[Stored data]
-- lazy/eager creation of a node's memo entry agree
lemma pv_LE (g : PySem.Dict Int (List Int)) (f : Nat) (v : Int) (vs : List Int)
    (R : PySem.Dict Int (PySem.Set Int)) (hv : R.contains v = false) (hnd : R.keys.Nodup) :
    dfsALoop g f v vs (R.insert v PySem.Set.empty)
      = ((dfsALoop g f v vs R).1.insert v ((dfsALoop g f v vs R).1.getD v PySem.Set.empty),
         (dfsALoop g f v vs R).2) := by
  cases vs with
  | nil =>
    rw [pv_eqL0, pv_eqL0]
    rw [PySem.Dict.getD_of_not_contains R _ hv]
  | cons v' vs' =>
    cases f with
    | zero =>
      rw [pv_eqLz, pv_eqLz]
      rw [PySem.Dict.getD_of_not_contains R _ hv]
    | succ f' =>
      rw [pv_eqLcons, pv_eqLcons]
      simp only
      rw [PySem.Dict.getD_insert_self, pv_insert_insert,
          PySem.Dict.getD_of_not_contains R _ hv]
      set S := R.insert v ((PySem.Set.empty : PySem.Set Int).add v') with hS
      set t := dfsA g (f' + 1) v' S with ht
      set R3 := t.2.1.insert v (PySem.Set.union (t.2.1.getD v PySem.Set.empty) t.1) with hR3
      have hndS : S.keys.Nodup := PySem.Dict.nodup_keys_insert _ _ _ hnd
      have hnd3 : R3.keys.Nodup :=
        PySem.Dict.nodup_keys_insert _ _ _ (((pv_inv (f' + 1)).1 g v' S).2 hndS)
      have hc3 : R3.contains v = true := PySem.Dict.contains_insert_self _ _ _
      have hcY : (dfsALoop g t.2.2 v vs' R3).1.contains v = true :=
        ((pv_inv t.2.2).2 g v vs' R3).1 v hc3
      have hndY : (dfsALoop g t.2.2 v vs' R3).1.keys.Nodup :=
        ((pv_inv t.2.2).2 g v vs' R3).2 hnd3
      rw [pv_insert_getD_self _ _ _ hcY hndY]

* Exercise instructions
Find the word "with" in the data and show each line that holds it.

* Written response
  cases vs with
    cases f with
      set S := R.insert v ((PySem.Set.empty : PySem.Set Int).add v') with hS
      set t := dfsA g (f' + 1) v' S with ht
      set R3 := t.2.1.insert v (PySem.Set.union (t.2.1.getD v PySem.Set.empty) t.1) with hR3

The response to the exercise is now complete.